David Berlind’s recent post encapsulates many of my thoughts on the relationship between operating systems and the Internet:
More than anything else, operating systems are collections of APIs that make it so developers can do what once required thousands of lines of code with one line. Things like accessing the network or putting a window on screen (at a certain location with certain color scroll bars and a certain title). But to install an API into the general distribution of traditional operating system like Windows, the Mac, or even Linux requires the say-so of a handful of people. Not so with the Internet which, like operating systems, is also quickly turning into a collection of APIs (a good hunk of which are for Google’s applications). In fact, barely a day goes by where another API doesn’t show up on the Net — one that’s available to all developers. This is drawing developers in droves to the mashup ecosystem of software where they can draw upon multiple APIs from multiple sources to produce unique and innovative applications.
Toss in the cross-platform nature of those apps, since they run in a browser (which in turn means they run on any OS without modification) and, as McCracken points out, all the inequities between something like the Windows and Mac versions of Office go away. The traditional computer as we know it is simply becoming a point of access to our data and information. The naysayers who once hung their hat on the offline problem (as though it were insurmountable) now talk about how no one will store their data with a service because it’s too risky. Hackers could get at it or worse, some privacy invading court or Congress could require the service to turn over the data. (Who do you want defending your data — your lawyers or theirs?) Meanwhile, companies are flocking to services like Salesforce.com with the one dataset that’s their lifeblood: their customer data.

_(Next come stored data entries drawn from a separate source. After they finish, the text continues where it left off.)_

-- pv_equiv track=rewrite | github.com/augmdc/wiki2confluence | wiki2confluence/wiki_converter.py | remove_structural_duplicates
-- ===== SOURCE A (Python) =====
-- from collections import defaultdict
--
-- def remove_structural_duplicates(content):
--     sections = defaultdict(list)
--     current_section = []
--     current_heading = None
--
--     for item in content:
--         if item.startswith('#'):  # It's a heading
--             if current_heading:
--                 sections[current_heading].append(''.join(current_section))
--             current_heading = item.strip()
--             current_section = [item]
--         else:
--             current_section.append(item)
--
--     # Add the last section
--     if current_heading:
--         sections[current_heading].append(''.join(current_section))
--
--     # Keep only unique sections for each heading
--     deduplicated_content = []
--     for heading, section_contents in sections.items():
--         unique_sections = list(dict.fromkeys(section_contents))  # Remove duplicates while preserving order
--         deduplicated_content.extend(unique_sections)
--
--     return deduplicated_content
-- ===== SOURCE B (Python) =====
-- def remove_structural_duplicates(content):
--     # Phase 1: parse into a flat list of (stripped heading, joined section text) pairs,
--     # discarding anything before the first heading.
--     pairs = []
--     key = None
--     buf = []
--     for item in content:
--         if item.startswith('#'):
--             if key is not None:
--                 pairs.append((key, ''.join(buf)))
--             key = item.strip()
--             buf = []
--         buf.append(item)
--     if key is not None:
--         pairs.append((key, ''.join(buf)))
--     # Phase 2: for each distinct heading in first-appearance order, emit its
--     # distinct section texts in order (nested filter instead of a dict of lists).
--     out = []
--     for k in dict.fromkeys(k for k, _ in pairs):
--         out.extend(dict.fromkeys(t for k2, t in pairs if k2 == k))
--     return out
-- ===== Notes on version B (the rewrite author's own statement) =====
-- stated objective: alternative
-- what changed: B replaces A's inline defaultdict grouping with a two-phase design: a parse pass producing a flat list of (heading, section-text) pairs, then per distinct heading a filter over that flat list with dict.fromkeys dedup, so no dict of lists is ever built.
import Mathlib
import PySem

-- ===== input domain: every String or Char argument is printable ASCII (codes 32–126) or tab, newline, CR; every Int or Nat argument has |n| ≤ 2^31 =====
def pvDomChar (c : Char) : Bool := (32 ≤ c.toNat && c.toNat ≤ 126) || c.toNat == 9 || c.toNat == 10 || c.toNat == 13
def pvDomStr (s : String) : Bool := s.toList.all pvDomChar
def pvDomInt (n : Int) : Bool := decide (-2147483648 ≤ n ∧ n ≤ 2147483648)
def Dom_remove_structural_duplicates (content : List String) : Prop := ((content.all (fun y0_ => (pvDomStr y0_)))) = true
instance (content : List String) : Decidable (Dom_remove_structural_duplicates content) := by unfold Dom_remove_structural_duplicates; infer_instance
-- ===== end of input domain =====

-- B replaces A's inline defaultdict grouping by a parse pass to flat (heading, text) pairs
-- plus a per-heading filter with ordered dedup; an alternative of similar cost, not claimed faster.

-- ===== PORT A =====
-- loop state: (sections : dict heading -> list of section texts, current_section, current_heading)
def remove_structural_duplicates (content : List String) : List String :=
  let st := content.foldl
    (fun (st : PySem.Dict String (List String) × List String × Option String) item =>
      let (sections, cur, heading) := st
      if PySem.Str.startswith item "#" then
        let sections' := match heading with
          | some h => sections.modify h [] (· ++ [PySem.Str.join "" cur])
          | none => sections
        (sections', [item], some (PySem.Str.strip item))
      else (sections, cur ++ [item], heading))
    (PySem.Dict.empty, [], none)
  let sections := match st.2.2 with
    | some h => st.1.modify h [] (· ++ [PySem.Str.join "" st.2.1])
    | none => st.1
  -- for heading, section_contents in sections.items(): extend(list(dict.fromkeys(...)))
  sections.items.foldl (fun acc p => acc ++ PySem.List.dedup p.2) []

-- ===== PORT B =====
-- phase 1 state: (pairs, key, buf); phase 2: nested filter per distinct key
def remove_structural_duplicates_alt (content : List String) : List String :=
  let st := content.foldl
    (fun (st : List (String × String) × Option String × List String) item =>
      let (ps, key, buf) := st
      if PySem.Str.startswith item "#" then
        let ps' := match key with
          | some k => ps ++ [(k, PySem.Str.join "" buf)]
          | none => ps
        (ps', some (PySem.Str.strip item), [item])   -- buf = [] then buf.append(item)
      else (ps, key, buf ++ [item]))
    ([], none, [])
  let pairs := match st.2.1 with
    | some k => st.1 ++ [(k, PySem.Str.join "" st.2.2)]
    | none => st.1
  (PySem.List.dedup (pairs.map (·.1))).foldl
    (fun acc k => acc ++ PySem.List.dedup ((pairs.filter (fun p => p.1 == k)).map (·.2))) []

-- ===== PRECONDITION & SPEC =====
def Spec_remove_structural_duplicates (content : List String) (out : List String) : Prop := out = remove_structural_duplicates_alt content
instance (content : List String) (out : List String) : Decidable (Spec_remove_structural_duplicates content out) := by unfold Spec_remove_structural_duplicates; infer_instance

-- ===== CLAIM (what is proved, stated in full; the proofs are below) =====
def Claim_equal_remove_structural_duplicates : Prop := ∀ (content : List String), Dom_remove_structural_duplicates content → Spec_remove_structural_duplicates content (remove_structural_duplicates content)

-- ===== LEMMAS AND PROOFS =====

-- the dict A maintains, expressed as a fold over B's flat pair list
def pvDictOf (d : PySem.Dict String (List String)) (ps : List (String × String)) :
    PySem.Dict String (List String) :=
  ps.foldl (fun d p => d.modify p.1 [] (· ++ [p.2])) d

theorem pvDictOf_append (d : PySem.Dict String (List String)) (ps : List (String × String))
    (p : String × String) : pvDictOf d (ps ++ [p]) = (pvDictOf d ps).modify p.1 [] (· ++ [p.2]) := by
  simp [pvDictOf]

-- A's parse loop, started on the dict built from B's pairs, tracks B's parse loop
theorem pv_loop_rel (content : List String) (d : PySem.Dict String (List String))
    (ps : List (String × String)) (cur : List String) (key : Option String) :
    content.foldl
      (fun (st : PySem.Dict String (List String) × List String × Option String) item =>
        let (sections, cur, heading) := st
        if PySem.Str.startswith item "#" then
          let sections' := match heading with
            | some h => sections.modify h [] (· ++ [PySem.Str.join "" cur])
            | none => sections
          (sections', [item], some (PySem.Str.strip item))
        else (sections, cur ++ [item], heading))
      (pvDictOf d ps, cur, key)
    = (let st := content.foldl
        (fun (st : List (String × String) × Option String × List String) item =>
          let (ps, key, buf) := st
          if PySem.Str.startswith item "#" then
            let ps' := match key with
              | some k => ps ++ [(k, PySem.Str.join "" buf)]
              | none => ps
            (ps', some (PySem.Str.strip item), [item])
          else (ps, key, buf ++ [item]))
        (ps, key, cur)
       (pvDictOf d st.1, st.2.2, st.2.1)) := by
  induction content generalizing ps cur key with
  | nil => simp
  | cons item rest ih =>
    simp only [List.foldl_cons]
    by_cases h : PySem.Str.startswith item "#" = true
    · simp only [h, if_pos]
      cases key with
      | none => exact ih ps [item] (some (PySem.Str.strip item))
      | some k =>
        have := ih (ps ++ [(k, PySem.Str.join "" cur)]) [item] (some (PySem.Str.strip item))
        rw [pvDictOf_append] at this
        exact this
    · simp only [h, if_neg, Bool.false_eq_true, not_false_iff]
      exact ih ps (cur ++ [item]) key

-- the grouped dict read out per distinct key of the flat pair list
theorem pv_dict_items (ps : List (String × String)) :
    (pvDictOf PySem.Dict.empty ps).items
      = (PySem.List.dedup (ps.map (·.1))).map
          (fun k => (k, (ps.filter (fun p => p.1 == k)).map (·.2))) := by
  have hnd : (pvDictOf PySem.Dict.empty ps).keys.Nodup := by
    apply PySem.Dict.nodup_keys_foldl_modify_key (key := Prod.fst)
      (f := fun _ p => (· ++ [p.2]))
    simp [PySem.Dict.keys_empty]
  have hkeys : (pvDictOf PySem.Dict.empty ps).keys = PySem.List.dedup (ps.map (·.1)) := by
    rw [pvDictOf, PySem.Dict.keys_foldl_modify_key]
    simp [PySem.Dict.keys_empty, PySem.Set.update_nil_left]
  rw [PySem.Dict.items_eq_map_keys _ hnd [], hkeys]
  apply List.map_congr_left
  intro k _
  rw [pvDictOf, PySem.Dict.getD_foldl_modify_append]
  simp [PySem.Dict.getD_empty]

-- ===== VERDICT (by name: the statement is the Claim_ definition above) =====
theorem remove_structural_duplicates_spec : Claim_equal_remove_structural_duplicates := by
  intro content _
  unfold Spec_remove_structural_duplicates remove_structural_duplicates remove_structural_duplicates_alt
  have h := pv_loop_rel content PySem.Dict.empty [] [] none
  simp only [pvDictOf, List.foldl_nil] at h
  rw [h]
  set st := content.foldl
    (fun (st : List (String × String) × Option String × List String) item =>
      let (ps, key, buf) := st
      if PySem.Str.startswith item "#" then
        let ps' := match key with
          | some k => ps ++ [(k, PySem.Str.join "" buf)]
          | none => ps
        (ps', some (PySem.Str.strip item), [item])
      else (ps, key, buf ++ [item]))
    (([], none, []) : List (String × String) × Option String × List String) with hst
  -- fold the final flush into the pair list on both sides
  cases hkey : st.2.1 with
  | none =>
    simp only [hkey]
    rw [show List.foldl (fun d p => d.modify p.1 [] fun x => x ++ [p.2]) PySem.Dict.empty st.1
          = pvDictOf PySem.Dict.empty st.1 from rfl, pv_dict_items, List.foldl_map]
  | some k =>
    simp only [hkey]
    rw [show ((List.foldl (fun d p => d.modify p.1 [] fun x => x ++ [p.2]) PySem.Dict.empty st.1).modify
            k [] fun x => x ++ [PySem.Str.join "" st.2.2])
          = pvDictOf PySem.Dict.empty (st.1 ++ [(k, PySem.Str.join "" st.2.2)])
        from by simp [pvDictOf], pv_dict_items, List.foldl_map]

Sun was right (although it may not have been Sun that brought the vision across the finish line). The network is the computer. The uncomputer.

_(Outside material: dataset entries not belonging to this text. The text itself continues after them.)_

-- pv_equiv track=rewrite | github.com/AlanVek/Proyectos-Viejos-Python | parcial3.py | leercru
-- ===== SOURCE A (Python) =====
-- def leercru(a):
-- 	p=""
-- 	listapal=[]
-- 	for i in range (0,len(a)):
-- 		for j in range (0,len(a[0])):
-- 			if a[i][j]=="*":
-- 				if len(p)>=2:
-- 					listapal+=[p]
-- 					p=""
-- 				else:
-- 					p=""
-- 			else:
--
-- 				if j==(len(a[0])-1):
-- 					if len(p)>=1:
-- 						p+=a[i][j]
-- 						listapal+=[p]
-- 						p=""
-- 					else:
-- 						p=""
--
-- 				else:
-- 					p+=a[i][j]
-- 	p=""
-- 	for j in range (0,len(a[0])):
-- 		for i in range (0,len(a)):
-- 			if a[i][j]=="*":
-- 				if len(p)>=2:
-- 					listapal+=[p]
-- 					p=""
-- 				else:
-- 					p=""
-- 			else:
-- 				if i==len(a)-1:
-- 					if len(p)>=1:
-- 						p+=a[i][j]
-- 						listapal+=[p]
-- 						p=""
-- 					else:
-- 						p=""
-- 				else:
-- 					p+=a[i][j]
-- 	return (listapal)
-- ===== SOURCE B (Python) =====
-- def leercru(a):
--     w = len(a[0])
--     lines = [r[:w] for r in a] + [[r[j] for r in a] for j in range(w)]
--     words = []
--     for cells in lines:
--         while "*" in cells:
--             k = cells.index("*")
--             word = "".join(cells[:k])
--             if len(word) >= 2:
--                 words.append(word)
--             cells = cells[k + 1:]
--         if "".join(cells[:-1]):
--             words.append("".join(cells))
--     return words
-- ===== Notes on version B (the rewrite author's own statement) =====
-- stated objective: simpler
-- what changed: A's two duplicated index-driven per-character state machines (with an end-of-line branch inside each inner loop) are replaced by building the list of lines once (row slices plus column gathers) and cutting each line at its '*' cells by repeated index-and-slice, joining each run into a word; Pre_ only excludes the empty grid and grids with a row shorter than the first row, on which A raises IndexError.
import Mathlib
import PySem

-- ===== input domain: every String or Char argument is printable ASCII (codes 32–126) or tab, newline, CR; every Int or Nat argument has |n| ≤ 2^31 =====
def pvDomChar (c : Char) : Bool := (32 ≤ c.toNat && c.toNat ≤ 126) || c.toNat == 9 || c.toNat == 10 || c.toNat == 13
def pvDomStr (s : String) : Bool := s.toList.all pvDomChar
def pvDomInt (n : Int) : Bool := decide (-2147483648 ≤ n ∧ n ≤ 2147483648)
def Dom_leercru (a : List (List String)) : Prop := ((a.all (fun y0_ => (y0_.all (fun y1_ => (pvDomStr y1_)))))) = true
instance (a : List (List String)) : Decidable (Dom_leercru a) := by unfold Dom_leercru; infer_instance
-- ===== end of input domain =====

-- B builds the list of lines once (row slices plus column gathers) and cuts each line at its
-- '*' cells by repeated index-and-slice, replacing A's two duplicated per-character state
-- machines (objective: simpler).

-- ===== PORT A =====
-- a[i][j] as a list of code points (len(p) in A counts code points, so the accumulator p is List Char)
def leercruCell (a : List (List String)) (i j : Int) : List Char :=
  ((PySem.List.pyGet? ((PySem.List.pyGet? a i).getD []) j).getD "").toList

def leercru (a : List (List String)) : List String :=
  let n : Int := PySem.List.len a
  let m : Int := PySem.List.len ((PySem.List.pyGet? a 0).getD [])
  -- first double loop: rows;  state = (p, listapal)
  let s1 : List Char × List String :=
    (PySem.List.pyRange 0 n 1).foldl (fun st i =>
      (PySem.List.pyRange 0 m 1).foldl (fun st j =>
        if leercruCell a i j = ['*'] then
          if 2 ≤ st.1.length then ([], st.2 ++ [String.ofList st.1]) else ([], st.2)
        else
          if j = m - 1 then
            if 1 ≤ st.1.length then ([], st.2 ++ [String.ofList (st.1 ++ leercruCell a i j)])
            else ([], st.2)
          else (st.1 ++ leercruCell a i j, st.2)) st) ([], [])
  -- second double loop: columns
  let s2 : List Char × List String :=
    (PySem.List.pyRange 0 m 1).foldl (fun st j =>
      (PySem.List.pyRange 0 n 1).foldl (fun st i =>
        if leercruCell a i j = ['*'] then
          if 2 ≤ st.1.length then ([], st.2 ++ [String.ofList st.1]) else ([], st.2)
        else
          if i = n - 1 then
            if 1 ≤ st.1.length then ([], st.2 ++ [String.ofList (st.1 ++ leercruCell a i j)])
            else ([], st.2)
          else (st.1 ++ leercruCell a i j, st.2)) st) ([], s1.2)
  s2.2
-- the whole equation, over the two character lists (applied by `exact`, avoiding any rewriting
-- against the large goal)
theorem pvMain (R S : List Char) (rounds : Int)
    (hRpos : 0 < R.length) (hSpos : 0 < S.length)
    (hle : 0 < rounds * (R.length : Int)) :
    ((PySem.List.pyRange 0 (rounds * (R.length : Int)) 1).foldl
        (fun st i => pvStep st (pvDI R S (R.length : Int) (S.length : Int) i))
        ((0 : Int), (10 : Int))).1
    = ((PySem.List.slice
          ((PySem.List.pyRange 0
              ((((PySem.List.pyRange 1 ((S.length : Int) + 1) 1).find?
                  (fun k => PySem.Int.mod ((R.length : Int) * k) (S.length : Int) == 0)).map
                    (fun k => (R.length : Int) * k)).getD ((R.length : Int) * (S.length : Int))) 1).foldl
            (fun (acc : List Int) i =>
              acc ++ [if PySem.List.pyGetD R (PySem.Int.mod i (R.length : Int)) ' ' = '+' then 1
                      else if PySem.List.pyGetD R (PySem.Int.mod i (R.length : Int)) ' ' = '-' then -1
                      else if PySem.List.pyGetD S (PySem.Int.mod i (S.length : Int)) ' ' = '+' then 1
                      else if PySem.List.pyGetD S (PySem.Int.mod i (S.length : Int)) ' ' = '-' then (-1 : Int)
                      else 0]) [])
          none
          (some (PySem.Int.mod (rounds * (R.length : Int))
            ((((PySem.List.pyRange 1 ((S.length : Int) + 1) 1).find?
                (fun k => PySem.Int.mod ((R.length : Int) * k) (S.length : Int) == 0)).map
                  (fun k => (R.length : Int) * k)).getD ((R.length : Int) * (S.length : Int)))))).foldl
        pvStep
        (pvLoop
          ((PySem.List.pyRange 0
              ((((PySem.List.pyRange 1 ((S.length : Int) + 1) 1).find?
                  (fun k => PySem.Int.mod ((R.length : Int) * k) (S.length : Int) == 0)).map
                    (fun k => (R.length : Int) * k)).getD ((R.length : Int) * (S.length : Int))) 1).foldl
            (fun (acc : List Int) i =>
              acc ++ [if PySem.List.pyGetD R (PySem.Int.mod i (R.length : Int)) ' ' = '+' then 1
                      else if PySem.List.pyGetD R (PySem.Int.mod i (R.length : Int)) ' ' = '-' then -1
                      else if PySem.List.pyGetD S (PySem.Int.mod i (S.length : Int)) ' ' = '+' then 1
                      else if PySem.List.pyGetD S (PySem.Int.mod i (S.length : Int)) ' ' = '-' then (-1 : Int)
                      else 0]) [])
          ((((PySem.List.pyRange 1 ((S.length : Int) + 1) 1).find?
              (fun k => PySem.Int.mod ((R.length : Int) * k) (S.length : Int) == 0)).map
                (fun k => (R.length : Int) * k)).getD ((R.length : Int) * (S.length : Int)))
          (((PySem.List.pyRange 0
              ((((PySem.List.pyRange 1 ((S.length : Int) + 1) 1).find?
                  (fun k => PySem.Int.mod ((R.length : Int) * k) (S.length : Int) == 0)).map
                    (fun k => (R.length : Int) * k)).getD ((R.length : Int) * (S.length : Int))) 1).foldl
            (fun (acc : List Int) i =>
              acc ++ [if PySem.List.pyGetD R (PySem.Int.mod i (R.length : Int)) ' ' = '+' then 1
                      else if PySem.List.pyGetD R (PySem.Int.mod i (R.length : Int)) ' ' = '-' then -1
                      else if PySem.List.pyGetD S (PySem.Int.mod i (S.length : Int)) ' ' = '+' then 1
                      else if PySem.List.pyGetD S (PySem.Int.mod i (S.length : Int)) ' ' = '-' then (-1 : Int)
                      else 0]) []).foldl pvTrip ((0 : Int), (0 : Int), (0 : Int))).1
          (((PySem.List.pyRange 0
              ((((PySem.List.pyRange 1 ((S.length : Int) + 1) 1).find?
                  (fun k => PySem.Int.mod ((R.length : Int) * k) (S.length : Int) == 0)).map
                    (fun k => (R.length : Int) * k)).getD ((R.length : Int) * (S.length : Int))) 1).foldl
            (fun (acc : List Int) i =>
              acc ++ [if PySem.List.pyGetD R (PySem.Int.mod i (R.length : Int)) ' ' = '+' then 1
                      else if PySem.List.pyGetD R (PySem.Int.mod i (R.length : Int)) ' ' = '-' then -1
                      else if PySem.List.pyGetD S (PySem.Int.mod i (S.length : Int)) ' ' = '+' then 1
                      else if PySem.List.pyGetD S (PySem.Int.mod i (S.length : Int)) ' ' = '-' then (-1 : Int)
                      else 0]) []).foldl pvTrip ((0 : Int), (0 : Int), (0 : Int))).2.1
          (((PySem.List.pyRange 0
              ((((PySem.List.pyRange 1 ((S.length : Int) + 1) 1).find?
                  (fun k => PySem.Int.mod ((R.length : Int) * k) (S.length : Int) == 0)).map
                    (fun k => (R.length : Int) * k)).getD ((R.length : Int) * (S.length : Int))) 1).foldl
            (fun (acc : List Int) i =>
              acc ++ [if PySem.List.pyGetD R (PySem.Int.mod i (R.length : Int)) ' ' = '+' then 1
                      else if PySem.List.pyGetD R (PySem.Int.mod i (R.length : Int)) ' ' = '-' then -1
                      else if PySem.List.pyGetD S (PySem.Int.mod i (S.length : Int)) ' ' = '+' then 1
                      else if PySem.List.pyGetD S (PySem.Int.mod i (S.length : Int)) ' ' = '-' then (-1 : Int)
                      else 0]) []).foldl pvTrip ((0 : Int), (0 : Int), (0 : Int))).2.2
          (PySem.Int.floordiv (rounds * (R.length : Int))
            ((((PySem.List.pyRange 1 ((S.length : Int) + 1) 1).find?
                (fun k => PySem.Int.mod ((R.length : Int) * k) (S.length : Int) == 0)).map
                  (fun k => (R.length : Int) * k)).getD ((R.length : Int) * (S.length : Int))))
          0 10)).1 := by
    -- the common period L and its divisibility facts
    set L : Int := (((PySem.List.pyRange 1 ((S.length : Int) + 1) 1).find?
        (fun k => PySem.Int.mod ((R.length : Int) * k) (S.length : Int) == 0)).map
          (fun k => (R.length : Int) * k)).getD ((R.length : Int) * (S.length : Int)) with hLdef
    have hLfacts : 0 < L ∧ (R.length : Int) ∣ L ∧ (S.length : Int) ∣ L := by
      rcases hf : (PySem.List.pyRange 1 ((S.length : Int) + 1) 1).find?
          (fun k => PySem.Int.mod ((R.length : Int) * k) (S.length : Int) == 0) with _ | k
      · rw [hLdef, hf]
        simp only [Option.map_none, Option.getD_none]
        exact ⟨mul_pos (by exact_mod_cast hRpos) (by exact_mod_cast hSpos),
          dvd_mul_right _ _, dvd_mul_left _ _⟩
      · have hpk := List.find?_some hf
        have hkmem := List.mem_of_find?_eq_some hf
        rw [PySem.List.mem_pyRange_one] at hkmem
        simp only [beq_iff_eq] at hpk
        have hdvd : (S.length : Int) ∣ (R.length : Int) * k :=
          (PySem.Int.mod_eq_zero_iff_dvd _ _).mp hpk
        rw [hLdef, hf]
        simp only [Option.map_some, Option.getD_some]
        exact ⟨mul_pos (by exact_mod_cast hRpos) (by linarith [hkmem.1]),
          dvd_mul_right _ _, hdvd⟩
    obtain ⟨hLpos, hRdvd, hSdvd⟩ := hLfacts
    have hLcast : (L.toNat : Int) = L := Int.toNat_of_nonneg hLpos.le
    have hRdvdN : R.length ∣ L.toNat := by
      have : (R.length : Int) ∣ (L.toNat : Int) := hLcast ▸ hRdvd
      exact_mod_cast this
    have hSdvdN : S.length ∣ L.toNat := by
      have : (S.length : Int) ∣ (L.toNat : Int) := hLcast ▸ hSdvd
      exact_mod_cast this
    -- floordiv / mod facts
    have hfull0 : 0 ≤ PySem.Int.floordiv (rounds * (R.length : Int)) L :=
      (PySem.Int.le_floordiv_iff_mul_le hLpos).mpr (by linarith)
    have hrem0 : 0 ≤ PySem.Int.mod (rounds * (R.length : Int)) L :=
      PySem.Int.mod_nonneg _ hLpos
    have hremlt : PySem.Int.mod (rounds * (R.length : Int)) L < L :=
      PySem.Int.mod_lt _ hLpos
    have hsum : PySem.Int.floordiv (rounds * (R.length : Int)) L * L
        + PySem.Int.mod (rounds * (R.length : Int)) L = rounds * (R.length : Int) :=
      PySem.Int.floordiv_mul_add_mod _ _
    have hNsum : (rounds * (R.length : Int)).toNat
        = (PySem.Int.floordiv (rounds * (R.length : Int)) L).toNat * L.toNat
          + (PySem.Int.mod (rounds * (R.length : Int)) L).toNat := by
      have hcast : (((PySem.Int.floordiv (rounds * (R.length : Int)) L).toNat * L.toNat
          + (PySem.Int.mod (rounds * (R.length : Int)) L).toNat : Nat) : Int)
          = rounds * (R.length : Int) := by
        push_cast [Int.toNat_of_nonneg hfull0, Int.toNat_of_nonneg hLpos.le,
          Int.toNat_of_nonneg hrem0]
        linarith
      conv_lhs => rw [← hcast]
      rw [Int.toNat_natCast]
    have hrNle : (PySem.Int.mod (rounds * (R.length : Int)) L).toNat ≤ L.toNat := by omega
    -- periodicity of the per-index delta
    have hper : ∀ k : Nat,
        pvDI R S (R.length : Int) (S.length : Int) ((k + L.toNat : Nat) : Int)
          = pvDI R S (R.length : Int) (S.length : Int) (k : Int) := by
      intro k
      obtain ⟨t, ht⟩ := hRdvdN
      obtain ⟨u, hu⟩ := hSdvdN
      have h1 : (k + L.toNat) % R.length = k % R.length := by
        rw [ht, Nat.add_mul_mod_self_left]
      have h2 : (k + L.toNat) % S.length = k % S.length := by
        rw [hu, Nat.add_mul_mod_self_left]
      simp only [pvDI, PySem.Int.mod_natCast, h1, h2]
    -- B's deltas list is the per-index delta table of one period
    have hdeltas :
        (PySem.List.pyRange 0 L 1).foldl
          (fun (acc : List Int) i =>
            acc ++ [if PySem.List.pyGetD R (PySem.Int.mod i (R.length : Int)) ' ' = '+' then 1
                    else if PySem.List.pyGetD R (PySem.Int.mod i (R.length : Int)) ' ' = '-' then -1
                    else if PySem.List.pyGetD S (PySem.Int.mod i (S.length : Int)) ' ' = '+' then 1
                    else if PySem.List.pyGetD S (PySem.Int.mod i (S.length : Int)) ' ' = '-' then (-1 : Int)
                    else 0]) []
          = (List.range L.toNat).map
              (fun k : Nat => pvDI R S (R.length : Int) (S.length : Int) ((k : Nat) : Int)) := by
      rw [PySem.List.foldl_append_singleton_eq_map]
      rw [PySem.List.pyRange_one 0 L]
      rw [List.map_map]
      simp only [sub_zero, List.nil_append]
      refine List.map_congr_left (fun k _ => ?_)
      simp [pvDI, pvDelta]
    rw [hdeltas]
    set f : Nat → Int := fun k : Nat => pvDI R S (R.length : Int) (S.length : Int) ((k : Nat) : Int) with hfdef
    set DL : List Int := (List.range L.toNat).map f with hDLdef
    have hmin : ∀ q, q ≠ [] → q <+: DL → (DL.foldl pvTrip (0, 0, 0)).2.2 ≤ q.sum := by
      intro q hq hpre
      have := (pvTrip_min DL 0 0 0).2 q hq hpre
      simpa using this
    have hLlen : L = ((DL.length : Nat) : Int) := by
      rw [hDLdef, List.length_map, List.length_range, hLcast]
    -- the while loop is full.toNat full periods
    have hloop :
        pvLoop DL L (DL.foldl pvTrip (0, 0, 0)).1 (DL.foldl pvTrip (0, 0, 0)).2.1
            (DL.foldl pvTrip (0, 0, 0)).2.2
            (PySem.Int.floordiv (rounds * (R.length : Int)) L) 0 10
          = (List.replicate (PySem.Int.floordiv (rounds * (R.length : Int)) L).toNat DL).flatten.foldl
              pvStep (0, 10) := by
      rw [pvLoop_eq DL L _ _ _ (by simpa using pvTrip_net DL 0 0 0)
        (by simpa using pvTrip_K DL 0 0 0) hLlen hmin
        (PySem.Int.floordiv (rounds * (R.length : Int)) L).toNat _ 0 10 rfl]
    -- A's full run, chunked into full periods plus the remainder
    have hA :
        (PySem.List.pyRange 0 (rounds * (R.length : Int)) 1).foldl
            (fun st i => pvStep st (pvDI R S (R.length : Int) (S.length : Int) i)) ((0:Int), (10:Int))
          = ((List.replicate (PySem.Int.floordiv (rounds * (R.length : Int)) L).toNat DL).flatten
              ++ List.take (PySem.Int.mod (rounds * (R.length : Int)) L).toNat DL).foldl
              pvStep (0, 10) := by
      rw [PySem.List.pyRange_one 0 (rounds * (R.length : Int))]
      simp only [sub_zero, zero_add]
      rw [List.foldl_map]
      rw [pv_fused f]
      rw [hNsum, pv_range_map_add f L.toNat hper, pv_range_map_chunks f L.toNat hper]
      rw [List.foldl_append, List.foldl_append]
      congr 1
      rw [hDLdef, ← List.map_take, List.take_range, Nat.min_eq_left hrNle]
    rw [hloop]
    rw [PySem.List.slice_to _ hrem0]
    rw [hA, List.foldl_append]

There is a lot of media attention paid to the relative market share of Windows, Macintosh and Linux. In my opinion, this is yesteday’s story.
The coming contest is amongst Internet-capable application platforms:
Although the runtimes are free, most of the associated tools and applications are not. We only have to remember how Microsoft, with its detailed knowledge of Window’s internals, was able to displace the establish leaders in office applications. This could be repeated in the Internet application space as well.
And the worldwide market is going to be enormous. According to Forrester, there will be one billion personal computers by the end of 2008 and more than two billion by 2015. These numbers, of course, do not include the much larger “non-PC” market for cellphones and other devices.
The people leading Microsoft, Apple and Sun understand the stakes involved very well. I expect the battle for the next platform standard to be extremely intense.